* Your instructions: Show every line of the data where the word "from" can be found.

Data for this task: Begin

-- B's bucket fold: the second component is the running maximum of the positive scores
theorem pv_bfold_best (query : String) (vs : List (List (String × String)))
    (d : PySem.Dict Int (List (List (String × String)))) (b : Int) (hb : 0 ≤ b) :
    (vs.foldl (pvBStep query) (d, b)).2 = vs.foldl (fun m v => max m (pvScore query v)) b := by
  induction vs generalizing d b with
  | nil => rfl
  | cons v vs ih =>
      simp only [List.foldl]
      by_cases hv : pvScore query v > 0
      · have hstep : pvBStep query (d, b) v =
            (d.modify (pvScore query v) [] (fun l => l ++ [v]),
              if pvScore query v > b then pvScore query v else b) := by
          simp [pvBStep, hv]
        rw [hstep, ih _ _ (by split_ifs <;> omega)]
        have : (if pvScore query v > b then pvScore query v else b) = max b (pvScore query v) := by
          split_ifs <;> omega
        rw [this]
      · have hstep : pvBStep query (d, b) v = (d, b) := by simp [pvBStep, hv]
        rw [hstep, ih _ _ hb]
        have : max b (pvScore query v) = b := by omega
        rw [this]

-- B's bucket fold: bucket s (s ≥ 1) holds exactly the verses of score s, in original order
theorem pv_bfold_bucket (query : String) (vs : List (List (String × String)))
    (d : PySem.Dict Int (List (List (String × String)))) (b : Int) (s : Int) (hs : 1 ≤ s) :
    ((vs.foldl (pvBStep query) (d, b)).1).getD s [] =
      d.getD s [] ++ vs.filter (fun v => decide (pvScore query v = s)) := by
  induction vs generalizing d b with
  | nil => simp
  | cons v vs ih =>
      simp only [List.foldl]
      by_cases hv : pvScore query v > 0
      · have hstep : pvBStep query (d, b) v =
            (d.modify (pvScore query v) [] (fun l => l ++ [v]),
              if pvScore query v > b then pvScore query v else b) := by
          simp [pvBStep, hv]
        rw [hstep, ih _ _]
        rw [PySem.Dict.getD_modify]
        by_cases hsv : s = pvScore query v
        · rw [if_pos hsv, List.filter_cons_of_pos (by simp; omega)]
          simp [hsv]
        · rw [if_neg hsv, List.filter_cons_of_neg (by simp; omega)]
      · have hstep : pvBStep query (d, b) v = (d, b) := by simp [pvBStep, hv]
        rw [hstep, ih _ _, List.filter_cons_of_neg (by simp; omega)]

-- emitting the buckets from score n down to 1 is exactly pvF
theorem pv_range_flat {α : Type} (k : α → Int) (n : Nat) (vs : List α) :
    (PySem.List.pyRange (n : Int) 0 (-1)).flatMap
        (fun s => vs.filter (fun v => decide (k v = s))) = pvF k n vs := by
  induction n with
  | zero => simp [PySem.List.pyRange_neg_one_eq_nil (le_refl 0), pvF]
  | succ n ih =>
      rw [PySem.List.pyRange_neg_one_cons (by push_cast; omega)]
      simp only [List.flatMap_cons]
      have h1 : ((n + 1 : Nat) : Int) - 1 = (n : Int) := by push_cast; omega
      rw [h1, ih]
      simp only [pvF]
      have h2 : ((n + 1 : Nat) : Int) = (n : Int) + 1 := by push_cast; omega
      rw [h2]

-- pvF ignores the zero-score verses, so filtering them first changes nothing
theorem pvF_filter_pos {α : Type} (k : α → Int) (n : Nat) (vs : List α) :
    pvF k n (vs.filter (fun v => decide (k v > 0))) = pvF k n vs := by
  induction n with
  | zero => rfl
  | succ n ih =>
      simp only [pvF, ih, List.filter_filter]
      congr 1
      apply List.filter_congr
      intro v _
      by_cases h : k v = (n : Int) + 1 <;> simp [h]

-- ===== VERDICT (by name: the statement is the Claim_ definition above) =====
theorem suggest_verses_spec : Claim_equal_suggest_verses := by
  intro verses query limit _ _
  unfold Spec_suggest_verses suggest_verses suggest_verses_alt
  simp only []
  set k := pvScore query with hk
  set N : Int := verses.foldl (fun m v => max m (k v)) 0 with hN
  have hN0 : 0 ≤ N := pv_maxfold_le k verses 0
  have hNn : ((N.toNat : Nat) : Int) = N := Int.toNat_of_nonneg hN0
  -- A side equals pvF
  have hA : (PySem.List.sorted verses k true).filter (fun v => decide (k v > 0)) =
      pvF k N.toNat verses := by
    rw [PySem.List.sorted_rev_eq_foldl_insertBy,
        pv_filter_foldl_insertBy k verses [] List.Pairwise.nil, List.filter_nil,
        show ([] : List (List (String × String))) = pvF k N.toNat [] from (pvF_nil k N.toNat).symm,
        pvF_foldl k N.toNat _ ?_ []]
    · rw [List.nil_append, pvF_filter_pos]
    · intro y hy
      rcases List.mem_filter.mp hy with ⟨hmem, hpos⟩
      simp at hpos
      exact ⟨by omega, by rw [hNn]; exact pv_maxfold_mem k verses 0 y hmem⟩
  -- B side equals pvF
  have hbest : (verses.foldl (pvBStep query) (PySem.Dict.empty, 0)).2 = N :=
    pv_bfold_best query verses PySem.Dict.empty 0 (le_refl 0)
  have hB : (PySem.List.pyRange (verses.foldl (pvBStep query) (PySem.Dict.empty, 0)).2 0 (-1)).foldl
      (fun acc s => acc ++ ((verses.foldl (pvBStep query) (PySem.Dict.empty, 0)).1).getD s []) []
        = pvF k N.toNat verses := by
    rw [hbest]
    have hcong := PySem.List.foldl_congr_mem (PySem.List.pyRange N 0 (-1))
      (fun acc s => acc ++ ((verses.foldl (pvBStep query) (PySem.Dict.empty, 0)).1).getD s [])
      (fun acc s => acc ++ verses.filter (fun v => decide (k v = s)))
      ([] : List (List (String × String)))
      (by
        intro acc s hsmem
        rcases (PySem.List.mem_pyRange_neg_one).mp hsmem with ⟨hs1, _⟩
        dsimp only
        rw [pv_bfold_bucket query verses PySem.Dict.empty 0 s (by omega), PySem.Dict.getD_empty,
            List.nil_append])
    rw [hcong, PySem.List.foldl_append_eq_flatMap, List.nil_append]
    conv_lhs => rw [← hNn]
    exact pv_range_flat k N.toNat verses
  rw [hA, hB]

Data for this task: End

* Answer to the exercise:
-- emitting the buckets from score n down to 1 is exactly pvF
        show ([] : List (List (String × String))) = pvF k N.toNat [] from (pvF_nil k N.toNat).symm,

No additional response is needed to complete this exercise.